WORK TO BE COMPLETED: Repeat each line of the data exactly as written.

SUPPLIED ENTRIES:
-- pv_equiv track=rewrite | github.com/SScangeles/ss-cloud-apr2021-python | coding-exercise8.py | func13
-- ===== SOURCE A (Python) =====
-- def func13(stringIn):
--     result = []
--     for x in range(1, len(stringIn)+1):
--         if x == 1 or x == 4:
--             result.append(stringIn[x-1].upper())
--         else:
--             result.append(stringIn[x-1])
--     return "".join(result)
-- ===== SOURCE B (Python) =====
-- def func13(stringIn):
--     return stringIn[:1].upper() + stringIn[1:3] + stringIn[3:4].upper() + stringIn[4:]
-- ===== Notes on version B (the rewrite author's own statement) =====
-- stated objective: idiomatic
-- what changed: Replaced the per-character index loop that tests x==1 or x==4 on every position with a single closed-form concatenation of four slices, uppercasing only the two one-character slices.
import Mathlib
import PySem

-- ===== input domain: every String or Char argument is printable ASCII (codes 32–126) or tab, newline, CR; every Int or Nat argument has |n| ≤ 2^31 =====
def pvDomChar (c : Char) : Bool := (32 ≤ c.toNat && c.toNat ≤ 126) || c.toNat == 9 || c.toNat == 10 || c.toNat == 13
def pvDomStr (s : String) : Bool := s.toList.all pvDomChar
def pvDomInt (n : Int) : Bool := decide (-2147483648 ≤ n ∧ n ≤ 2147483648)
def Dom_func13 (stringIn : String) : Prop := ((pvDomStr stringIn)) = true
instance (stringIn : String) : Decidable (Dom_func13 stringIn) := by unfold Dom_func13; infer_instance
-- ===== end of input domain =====

-- B replaces A's per-character index loop by a closed-form concatenation of four slices (idiomatic; same cost).

-- ===== PORT A =====
-- A: loop x over range(1, len+1), appending stringIn[x-1] uppercased when x == 1 or x == 4, then "".join.
def func13 (stringIn : String) : String :=
  let cs := stringIn.toList
  let result := (PySem.List.pyRange 1 ((cs.length : Int) + 1) 1).foldl
    (fun acc x =>
      if x == 1 || x == 4 then
        acc ++ [PySem.Chars.upperChar (PySem.List.pyGetD cs (x - 1) ' ')]
      else
        acc ++ [PySem.List.pyGetD cs (x - 1) ' ']) []
  String.ofList result

-- ===== PORT B =====
-- B: stringIn[:1].upper() + stringIn[1:3] + stringIn[3:4].upper() + stringIn[4:]
def func13_alt (stringIn : String) : String :=
  let cs := stringIn.toList
  String.ofList
    (PySem.Chars.upper (PySem.List.slice cs none (some 1)) ++
     PySem.List.slice cs (some 1) (some 3) ++
     PySem.Chars.upper (PySem.List.slice cs (some 3) (some 4)) ++
     PySem.List.slice cs (some 4) none)

-- ===== PRECONDITION & SPEC =====
def Spec_func13 (stringIn : String) (out : String) : Prop := out = func13_alt stringIn
instance (stringIn : String) (out : String) : Decidable (Spec_func13 stringIn out) := by unfold Spec_func13; infer_instance

-- ===== CLAIM (what is proved, stated in full; the proofs are below) =====
def Claim_equal_func13 : Prop := ∀ (stringIn : String), Dom_func13 stringIn → Spec_func13 stringIn (func13 stringIn)

-- ===== LEMMAS AND PROOFS =====

-- The loop of A, restated over the character list, equals B's four-slice concatenation.
theorem func13_core (cs : List Char) :
    (PySem.List.pyRange 1 ((cs.length : Int) + 1) 1).foldl
    (fun acc x =>
      if x == 1 || x == 4 then
        acc ++ [PySem.Chars.upperChar (PySem.List.pyGetD cs (x - 1) ' ')]
      else
        acc ++ [PySem.List.pyGetD cs (x - 1) ' ']) [] =
    PySem.Chars.upper (PySem.List.slice cs none (some 1)) ++
     PySem.List.slice cs (some 1) (some 3) ++
     PySem.Chars.upper (PySem.List.slice cs (some 3) (some 4)) ++
     PySem.List.slice cs (some 4) none := by
  have ht : (((cs.length : Int) + 1) - 1).toNat = cs.length := by omega
  rw [PySem.List.pyRange_one, ht, List.foldl_map]
  have hf : (fun (acc : List Char) (k : Nat) =>
      if (1 + (k:Int) == 1 || 1 + (k:Int) == 4) = true then
        acc ++ [PySem.Chars.upperChar (PySem.List.pyGetD cs (1 + (k:Int) - 1) ' ')]
      else acc ++ [PySem.List.pyGetD cs (1 + (k:Int) - 1) ' '])
      = (fun acc k => acc ++ [if k == 0 || k == 3 then
          PySem.Chars.upperChar (cs.getD k ' ') else cs.getD k ' ']) := by
    funext acc k
    have h1 : (1 : Int) + (k:Int) - 1 = (k:Int) := by ring
    have h2 : ((1 + (k:Int) == 1 || 1 + (k:Int) == 4)) = (k == 0 || k == 3) := by
      rcases k with _|_|_|_|k <;> simp <;> omega
    rw [h1, h2, PySem.List.pyGetD_natCast]
    split <;> rfl
  rw [hf, PySem.List.foldl_append_singleton_eq_map]
  match cs with
  | [] => rfl
  | [a] => rfl
  | [a,b] => rfl
  | [a,b,c] => rfl
  | a::b::c::d::t =>
    have hl : (a::b::c::d::t).length = 4 + t.length := by simp; omega
    rw [hl, List.range_add, List.map_append, List.map_map]
    have h4 : (List.map (fun k => if (k == 0 || k == 3) = true then
        PySem.Chars.upperChar ((a::b::c::d::t).getD k ' ') else (a::b::c::d::t).getD k ' ')
        (List.range 4)) = [PySem.Chars.upperChar a, b, c, PySem.Chars.upperChar d] := by
      rfl
    have h5 : (List.map ((fun k => if (k == 0 || k == 3) = true then
        PySem.Chars.upperChar ((a::b::c::d::t).getD k ' ') else (a::b::c::d::t).getD k ' ') ∘ (fun x => 4 + x))
        (List.range t.length)) = t := by
      have : ((fun k => if (k == 0 || k == 3) = true then
          PySem.Chars.upperChar ((a::b::c::d::t).getD k ' ') else (a::b::c::d::t).getD k ' ') ∘ (fun x => 4 + x))
          = (fun k => t.getD k ' ') := by
        funext k
        simp only [Function.comp_apply, List.getD]
        rw [if_neg (by simp; omega), show 4 + k = k + 1 + 1 + 1 + 1 from by omega]
        simp [List.getElem?_cons_succ]
      rw [this]
      apply List.ext_getElem
      · simp
      · intro i h1 h2
        simp [List.getD_eq_getElem?_getD, List.getElem?_eq_getElem h2]
    rw [h4, h5]
    rw [PySem.List.slice_to _ (by norm_num), PySem.List.slice_toNat _ (by norm_num) (by norm_num),
        PySem.List.slice_toNat _ (by norm_num) (by norm_num), PySem.List.slice_from _ (by norm_num)]
    rfl


-- ===== VERDICT (by name: the statement is the Claim_ definition above) =====
theorem func13_spec : Claim_equal_func13 := by
  intro s _
  unfold Spec_func13 func13 func13_alt
  exact congrArg String.ofList (func13_core s.toList)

ANSWER TO THIS PROBLEM:
-- pv_equiv track=rewrite | github.com/SScangeles/ss-cloud-apr2021-python | coding-exercise8.py | func13
-- ===== SOURCE A (Python) =====
-- def func13(stringIn):
--     result = []
--     for x in range(1, len(stringIn)+1):
--         if x == 1 or x == 4:
--             result.append(stringIn[x-1].upper())
--         else:
--             result.append(stringIn[x-1])
--     return "".join(result)
-- ===== SOURCE B (Python) =====
-- def func13(stringIn):
--     return stringIn[:1].upper() + stringIn[1:3] + stringIn[3:4].upper() + stringIn[4:]
-- ===== Notes on version B (the rewrite author's own statement) =====
-- stated objective: idiomatic
-- what changed: Replaced the per-character index loop that tests x==1 or x==4 on every position with a single closed-form concatenation of four slices, uppercasing only the two one-character slices.
import Mathlib
import PySem

-- ===== input domain: every String or Char argument is printable ASCII (codes 32–126) or tab, newline, CR; every Int or Nat argument has |n| ≤ 2^31 =====
def pvDomChar (c : Char) : Bool := (32 ≤ c.toNat && c.toNat ≤ 126) || c.toNat == 9 || c.toNat == 10 || c.toNat == 13
def pvDomStr (s : String) : Bool := s.toList.all pvDomChar
def pvDomInt (n : Int) : Bool := decide (-2147483648 ≤ n ∧ n ≤ 2147483648)
def Dom_func13 (stringIn : String) : Prop := ((pvDomStr stringIn)) = true
instance (stringIn : String) : Decidable (Dom_func13 stringIn) := by unfold Dom_func13; infer_instance
-- ===== end of input domain =====

-- B replaces A's per-character index loop by a closed-form concatenation of four slices (idiomatic; same cost).

-- ===== PORT A =====
-- A: loop x over range(1, len+1), appending stringIn[x-1] uppercased when x == 1 or x == 4, then "".join.
def func13 (stringIn : String) : String :=
  let cs := stringIn.toList
  let result := (PySem.List.pyRange 1 ((cs.length : Int) + 1) 1).foldl
    (fun acc x =>
      if x == 1 || x == 4 then
        acc ++ [PySem.Chars.upperChar (PySem.List.pyGetD cs (x - 1) ' ')]
      else
        acc ++ [PySem.List.pyGetD cs (x - 1) ' ']) []
  String.ofList result

-- ===== PORT B =====
-- B: stringIn[:1].upper() + stringIn[1:3] + stringIn[3:4].upper() + stringIn[4:]
def func13_alt (stringIn : String) : String :=
  let cs := stringIn.toList
  String.ofList
    (PySem.Chars.upper (PySem.List.slice cs none (some 1)) ++
     PySem.List.slice cs (some 1) (some 3) ++
     PySem.Chars.upper (PySem.List.slice cs (some 3) (some 4)) ++
     PySem.List.slice cs (some 4) none)

-- ===== PRECONDITION & SPEC =====
def Spec_func13 (stringIn : String) (out : String) : Prop := out = func13_alt stringIn
instance (stringIn : String) (out : String) : Decidable (Spec_func13 stringIn out) := by unfold Spec_func13; infer_instance

-- ===== CLAIM (what is proved, stated in full; the proofs are below) =====
def Claim_equal_func13 : Prop := ∀ (stringIn : String), Dom_func13 stringIn → Spec_func13 stringIn (func13 stringIn)

-- ===== LEMMAS AND PROOFS =====

-- The loop of A, restated over the character list, equals B's four-slice concatenation.
theorem func13_core (cs : List Char) :
    (PySem.List.pyRange 1 ((cs.length : Int) + 1) 1).foldl
    (fun acc x =>
      if x == 1 || x == 4 then
        acc ++ [PySem.Chars.upperChar (PySem.List.pyGetD cs (x - 1) ' ')]
      else
        acc ++ [PySem.List.pyGetD cs (x - 1) ' ']) [] =
    PySem.Chars.upper (PySem.List.slice cs none (some 1)) ++
     PySem.List.slice cs (some 1) (some 3) ++
     PySem.Chars.upper (PySem.List.slice cs (some 3) (some 4)) ++
     PySem.List.slice cs (some 4) none := by
  have ht : (((cs.length : Int) + 1) - 1).toNat = cs.length := by omega
  rw [PySem.List.pyRange_one, ht, List.foldl_map]
  have hf : (fun (acc : List Char) (k : Nat) =>
      if (1 + (k:Int) == 1 || 1 + (k:Int) == 4) = true then
        acc ++ [PySem.Chars.upperChar (PySem.List.pyGetD cs (1 + (k:Int) - 1) ' ')]
      else acc ++ [PySem.List.pyGetD cs (1 + (k:Int) - 1) ' '])
      = (fun acc k => acc ++ [if k == 0 || k == 3 then
          PySem.Chars.upperChar (cs.getD k ' ') else cs.getD k ' ']) := by
    funext acc k
    have h1 : (1 : Int) + (k:Int) - 1 = (k:Int) := by ring
    have h2 : ((1 + (k:Int) == 1 || 1 + (k:Int) == 4)) = (k == 0 || k == 3) := by
      rcases k with _|_|_|_|k <;> simp <;> omega
    rw [h1, h2, PySem.List.pyGetD_natCast]
    split <;> rfl
  rw [hf, PySem.List.foldl_append_singleton_eq_map]
  match cs with
  | [] => rfl
  | [a] => rfl
  | [a,b] => rfl
  | [a,b,c] => rfl
  | a::b::c::d::t =>
    have hl : (a::b::c::d::t).length = 4 + t.length := by simp; omega
    rw [hl, List.range_add, List.map_append, List.map_map]
    have h4 : (List.map (fun k => if (k == 0 || k == 3) = true then
        PySem.Chars.upperChar ((a::b::c::d::t).getD k ' ') else (a::b::c::d::t).getD k ' ')
        (List.range 4)) = [PySem.Chars.upperChar a, b, c, PySem.Chars.upperChar d] := by
      rfl
    have h5 : (List.map ((fun k => if (k == 0 || k == 3) = true then
        PySem.Chars.upperChar ((a::b::c::d::t).getD k ' ') else (a::b::c::d::t).getD k ' ') ∘ (fun x => 4 + x))
        (List.range t.length)) = t := by
      have : ((fun k => if (k == 0 || k == 3) = true then
          PySem.Chars.upperChar ((a::b::c::d::t).getD k ' ') else (a::b::c::d::t).getD k ' ') ∘ (fun x => 4 + x))
          = (fun k => t.getD k ' ') := by
        funext k
        simp only [Function.comp_apply, List.getD]
        rw [if_neg (by simp; omega), show 4 + k = k + 1 + 1 + 1 + 1 from by omega]
        simp [List.getElem?_cons_succ]
      rw [this]
      apply List.ext_getElem
      · simp
      · intro i h1 h2
        simp [List.getD_eq_getElem?_getD, List.getElem?_eq_getElem h2]
    rw [h4, h5]
    rw [PySem.List.slice_to _ (by norm_num), PySem.List.slice_toNat _ (by norm_num) (by norm_num),
        PySem.List.slice_toNat _ (by norm_num) (by norm_num), PySem.List.slice_from _ (by norm_num)]
    rfl


-- ===== VERDICT (by name: the statement is the Claim_ definition above) =====
theorem func13_spec : Claim_equal_func13 := by
  intro s _
  unfold Spec_func13 func13 func13_alt
  exact congrArg String.ofList (func13_core s.toList)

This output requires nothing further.